Material for this exercise section start

-- pv_equiv track=rewrite | github.com/some1mine/boj | 프로그래머스/lv2/389480. 완전범죄/완전범죄.py | solution
-- ===== SOURCE A (Python) =====
-- def solution(info, n, m):
--     arr = [0] + [121 for _ in range(n - 1)]
--     for inf in info:
--         for i in range(n - 1, -1, -1):
--             arr[i] += inf[1]
--             if i >= inf[0]: arr[i] = min(arr[i], arr[i - inf[0]])
--     for i in range(n):
--         if arr[i] < m: return i
--     return -1
-- ===== SOURCE B (Python) =====
-- def solution(info, n, m):
--     # Budget-major DP with early exit: build one column of min-B-trace values per
--     # A-budget i (column i only needs earlier columns), returning at the first
--     # affordable budget instead of completing the whole table item by item.
--     cols = []
--     for i in range(n):
--         col = [0 if i == 0 else 121]
--         for j in range(len(info)):
--             a, b = info[j][0], info[j][1]
--             best = col[j] + b
--             if a <= i:
--                 best = min(best, cols[i - a][j])
--             col.append(best)
--         cols.append(col)
--         if col[-1] < m:
--             return i
--     return -1
-- ===== Notes on version B (the rewrite author's own statement) =====
-- stated objective: alternative
-- what changed: A sweeps item-by-item over a single in-place 1-D array (descending budgets, full n-slot table, then a final scan); B is budget-major: it grows a 2-D table one budget-column at a time, each column computed from earlier columns, and returns at the first affordable budget without ever touching larger budgets.
-- outside the precondition, e.g. on solution([[0, 1]], 1, 1): A returns -1, B raises IndexError
import Mathlib
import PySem

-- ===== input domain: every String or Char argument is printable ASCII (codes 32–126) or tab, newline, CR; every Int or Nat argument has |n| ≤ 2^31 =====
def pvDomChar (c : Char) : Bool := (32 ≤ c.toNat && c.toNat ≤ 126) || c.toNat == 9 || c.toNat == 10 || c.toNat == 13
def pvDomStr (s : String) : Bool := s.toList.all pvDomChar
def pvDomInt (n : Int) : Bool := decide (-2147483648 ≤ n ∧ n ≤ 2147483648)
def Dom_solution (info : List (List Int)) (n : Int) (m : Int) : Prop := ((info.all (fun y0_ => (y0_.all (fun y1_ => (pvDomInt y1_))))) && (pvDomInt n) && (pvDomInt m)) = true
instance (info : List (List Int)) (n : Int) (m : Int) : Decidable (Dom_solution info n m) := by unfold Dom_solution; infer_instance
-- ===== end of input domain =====

-- B replaces A's item-major in-place 1-D knapsack sweep by a budget-major DP that
-- builds one column per A-budget and returns at the first affordable budget
-- (alternative decomposition; not claimed faster).

-- ===== PORT A =====
-- body of A's inner 'for i in range(n-1, -1, -1)' loop
def aInner (inf : List Int) (arr : List Int) (i : Int) : List Int :=
  let arr1 := PySem.List.pySetD arr i (PySem.List.pyGetD arr i 0 + PySem.List.pyGetD inf 1 0)
  if PySem.List.pyGetD inf 0 0 ≤ i then
    PySem.List.pySetD arr1 i (min (PySem.List.pyGetD arr1 i 0)
      (PySem.List.pyGetD arr1 (i - PySem.List.pyGetD inf 0 0) 0))
  else arr1

def solution (info : List (List Int)) (n : Int) (m : Int) : Int :=
  let arr0 : List Int := [0] ++ (PySem.List.pyRange 0 (n-1) 1).map (fun _ => (121 : Int))
  let arr := info.foldl (fun arr inf =>
    (PySem.List.pyRange (n-1) (-1) (-1)).foldl (aInner inf) arr) arr0
  ((PySem.List.pyRange 0 n 1).foldl (fun res i =>
      match res with
      | some r => some r
      | none => if PySem.List.pyGetD arr i 0 < m then some i else none) none).getD (-1)

-- ===== PORT B =====
-- column of min-B-trace values for A-budget i (Source B's inner 'for j' loop)
def bCol (info : List (List Int)) (cols : List (List Int)) (i : Int) : List Int :=
  (PySem.List.pyRange 0 (info.length : Int) 1).foldl (fun col j =>
    let a := PySem.List.pyGetD (PySem.List.pyGetD info j []) 0 0
    let b := PySem.List.pyGetD (PySem.List.pyGetD info j []) 1 0
    let best := PySem.List.pyGetD col j 0 + b
    let best := if a ≤ i then
        min best (PySem.List.pyGetD (PySem.List.pyGetD cols (i - a) []) j 0)
      else best
    col ++ [best]) [if i == 0 then (0 : Int) else 121]

-- body of Source B's outer 'for i in range(n)' loop (early return carried as .2)
def bStep (info : List (List Int)) (m : Int) (st : List (List Int) × Option Int) (i : Int) :
    List (List Int) × Option Int :=
  match st.2 with
  | some _ => st
  | none =>
    let col := bCol info st.1 i
    (st.1 ++ [col], if PySem.List.pyGetD col (-1) 0 < m then some i else none)

def solution_alt (info : List (List Int)) (n : Int) (m : Int) : Int :=
  ((PySem.List.pyRange 0 n 1).foldl (bStep info m) ([], none)).2.getD (-1)

-- ===== PRECONDITION & SPEC =====
-- Pre_ excludes (for n ≥ 1) rows shorter than 2 and rows with negative A-cost, on which
-- A raises IndexError, and rows with A-cost 0, where A's in-place update aliases
-- arr[i] with itself (a corner outside the puzzle's cost ≥ 1 constraints) and B's
-- lookup of the not-yet-built current column raises IndexError.
def Pre_solution (info : List (List Int)) (n : Int) (m : Int) : Prop :=
  n ≤ 0 ∨ ∀ row ∈ info, 2 ≤ row.length ∧ 1 ≤ PySem.List.pyGetD row 0 0
instance (info : List (List Int)) (n : Int) (m : Int) : Decidable (Pre_solution info n m) := by
  unfold Pre_solution; infer_instance

def pvWitness_solution : List (List Int) × Int × Int := ([[2, 3], [1, 1]], 4, 3)

def Spec_solution (info : List (List Int)) (n : Int) (m : Int) (out : Int) : Prop := out = solution_alt info n m
instance (info : List (List Int)) (n : Int) (m : Int) (out : Int) : Decidable (Spec_solution info n m out) := by unfold Spec_solution; infer_instance

-- ===== CLAIM (what is proved, stated in full; the proofs are below) =====
def Claim_equal_solution : Prop := ∀ (info : List (List Int)) (n : Int) (m : Int), Dom_solution info n m → Pre_solution info n m → Spec_solution info n m (solution info n m)

-- ===== LEMMAS AND PROOFS =====

-- pure value of one knapsack row update (what both loops compute per item)
def rowP (inf old : List Int) : List Int :=
  (List.range old.length).map (fun (p : Nat) =>
    if PySem.List.pyGetD inf 0 0 ≤ (p : Int) then
      min (old.getD p 0 + PySem.List.pyGetD inf 1 0)
        (old.getD ((p : Int) - PySem.List.pyGetD inf 0 0).toNat 0)
    else old.getD p 0 + PySem.List.pyGetD inf 1 0)

-- DP table row after the first j items, over budgets 0..N-1
def dpRows (info : List (List Int)) (N : Nat) (j : Nat) : List Int :=
  (info.take j).foldl (fun r inf => rowP inf r)
    ((List.range N).map (fun p => if p = 0 then (0 : Int) else 121))

def dpv (info : List (List Int)) (N : Nat) (j p : Nat) : Int := (dpRows info N j).getD p 0

theorem length_rowP (inf old : List Int) : (rowP inf old).length = old.length := by
  simp [rowP]

theorem getD_rowP (inf old : List Int) (p : Nat) (hp : p < old.length) :
    (rowP inf old).getD p 0 =
      if PySem.List.pyGetD inf 0 0 ≤ (p : Int) then
        min (old.getD p 0 + PySem.List.pyGetD inf 1 0)
          (old.getD ((p : Int) - PySem.List.pyGetD inf 0 0).toNat 0)
      else old.getD p 0 + PySem.List.pyGetD inf 1 0 := by
  unfold rowP
  rw [List.getD_eq_getElem?_getD]
  simp [hp]

theorem length_foldl_rowP (l : List (List Int)) :
    ∀ (R : List Int), (l.foldl (fun r inf => rowP inf r) R).length = R.length := by
  induction l with
  | nil => intro R; rfl
  | cons x xs ih => intro R; rw [List.foldl_cons, ih, length_rowP]

theorem length_dpRows (info : List (List Int)) (N j : Nat) : (dpRows info N j).length = N := by
  unfold dpRows; rw [length_foldl_rowP]; simp

theorem dpRows_succ (info : List (List Int)) (N j : Nat) (hj : j < info.length) :
    dpRows info N (j+1) = rowP (info.getD j []) (dpRows info N j) := by
  unfold dpRows
  rw [List.take_add_one, List.foldl_append]
  have : info[j]? = some (info.getD j []) := by
    rw [List.getElem?_eq_getElem hj, List.getD_eq_getElem _ _ hj]
  rw [this]
  rfl

theorem dpv_zero (info : List (List Int)) (N p : Nat) (hp : p < N) :
    dpv info N 0 p = if p = 0 then 0 else 121 := by
  unfold dpv dpRows
  rw [List.take_zero, List.foldl_nil, List.getD_eq_getElem?_getD]
  simp [hp]

theorem dpv_succ (info : List (List Int)) (N j p : Nat) (hj : j < info.length) (hp : p < N) :
    dpv info N (j+1) p =
      if PySem.List.pyGetD (info.getD j []) 0 0 ≤ (p : Int) then
        min (dpv info N j p + PySem.List.pyGetD (info.getD j []) 1 0)
          (dpv info N j ((p : Int) - PySem.List.pyGetD (info.getD j []) 0 0).toNat)
      else dpv info N j p + PySem.List.pyGetD (info.getD j []) 1 0 := by
  unfold dpv
  rw [dpRows_succ info N j hj, getD_rowP _ _ p (by rw [length_dpRows]; exact hp)]

-- A's descending in-place sweep over one item computes rowP
theorem aLoop (inf old : List Int) (N : Nat) (hN : old.length = N)
    (ha : 1 ≤ PySem.List.pyGetD inf 0 0) :
    ∀ (t : Nat) (cur : List Int), t ≤ N → cur.length = N →
      (∀ q, q < t → cur.getD q 0 = old.getD q 0) →
      (∀ q, t ≤ q → q < N → cur.getD q 0 = (rowP inf old).getD q 0) →
      (PySem.List.pyRange ((t : Int) - 1) (-1) (-1)).foldl (aInner inf) cur = rowP inf old := by
  intro t
  induction t with
  | zero =>
    intro cur _ hlen h1 h2
    rw [show ((0 : Nat) : Int) - 1 = -1 by norm_num,
      PySem.List.pyRange_neg_one_eq_nil le_rfl, List.foldl_nil]
    apply List.ext_getElem (by rw [hlen, length_rowP, hN])
    intro q hq1 hq2
    have hqN : q < N := by rwa [hlen] at hq1
    have := h2 q (Nat.zero_le q) hqN
    rwa [List.getD_eq_getElem _ _ hq1, List.getD_eq_getElem _ _ hq2] at this
  | succ t ih =>
    intro cur ht hlen h1 h2
    have htN : t < N := by omega
    have htlen : t < cur.length := by omega
    have hc : ((t + 1 : Nat) : Int) - 1 = (t : Int) := by push_cast; ring
    have hform : aInner inf cur (t : Int) = cur.set t ((rowP inf old).getD t 0) := by
      have hval : (rowP inf old).getD t 0 =
          if PySem.List.pyGetD inf 0 0 ≤ (t : Int) then
            min (old.getD t 0 + PySem.List.pyGetD inf 1 0)
              (old.getD ((t : Int) - PySem.List.pyGetD inf 0 0).toNat 0)
          else old.getD t 0 + PySem.List.pyGetD inf 1 0 :=
        getD_rowP inf old t (by omega)
      by_cases ha2 : PySem.List.pyGetD inf 0 0 ≤ (t : Int)
      · have h0a : (0 : Int) ≤ (t : Int) - PySem.List.pyGetD inf 0 0 := by omega
        have hq0 : (((t : Int) - PySem.List.pyGetD inf 0 0).toNat : Int) =
            (t : Int) - PySem.List.pyGetD inf 0 0 := Int.toNat_of_nonneg h0a
        have hq0t : ((t : Int) - PySem.List.pyGetD inf 0 0).toNat ≠ t := by omega
        simp only [aInner, if_pos ha2]
        rw [show (t : Int) - PySem.List.pyGetD inf 0 0 =
            ((((t : Int) - PySem.List.pyGetD inf 0 0).toNat : Nat) : Int) from hq0.symm]
        rw [PySem.List.pyGetD_pySetD_natCast cur t t _ _ htlen,
          PySem.List.pyGetD_pySetD_natCast cur t _ _ _ htlen]
        rw [if_pos rfl, if_neg hq0t]
        rw [PySem.List.pySetD_natCast, PySem.List.pySetD_natCast, List.set_set]
        rw [PySem.List.pyGetD_natCast, PySem.List.pyGetD_natCast]
        rw [h1 t (by omega), h1 _ (by omega)]
        rw [hval, if_pos ha2]
      · simp only [aInner, if_neg ha2]
        rw [PySem.List.pySetD_natCast, PySem.List.pyGetD_natCast, h1 t (by omega)]
        rw [hval, if_neg ha2]
    have hgq : ∀ q : Nat, (aInner inf cur (t : Int)).getD q 0 =
        if q = t then (rowP inf old).getD q 0 else cur.getD q 0 := by
      intro q
      rw [hform, List.getD_eq_getElem?_getD, List.getElem?_set]
      by_cases hq : q = t
      · subst hq; simp [htlen, List.getD_eq_getElem?_getD]
      · simp [Ne.symm hq, hq, List.getD_eq_getElem?_getD]
    rw [hc, PySem.List.pyRange_neg_one_cons (by omega : (-1 : Int) < (t : Int)),
      List.foldl_cons]
    apply ih (aInner inf cur (t : Int)) (by omega)
      (by rw [hform, List.length_set, hlen])
    · intro q hq
      rw [hgq q, if_neg (by omega)]
      exact h1 q (by omega)
    · intro q hq1 hq2
      rcases Nat.eq_or_lt_of_le hq1 with hq | hq
      · rw [hgq q, if_pos hq.symm]
      · rw [hgq q, if_neg (by omega)]
        exact h2 q (by omega) hq2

Material for this exercise section end

* _Aim of the exercise_:
Reproduce each line of the records in which the string "full" appears.

* _Solution for this exercise_:
-- what changed: A sweeps item-by-item over a single in-place 1-D array (descending budgets, full n-slot table, then a final scan); B is budget-major: it grows a 2-D table one budget-column at a time, each column computed from earlier columns, and returns at the first affordable budget without ever touching larger budgets.
-- ===== CLAIM (what is proved, stated in full; the proofs are below) =====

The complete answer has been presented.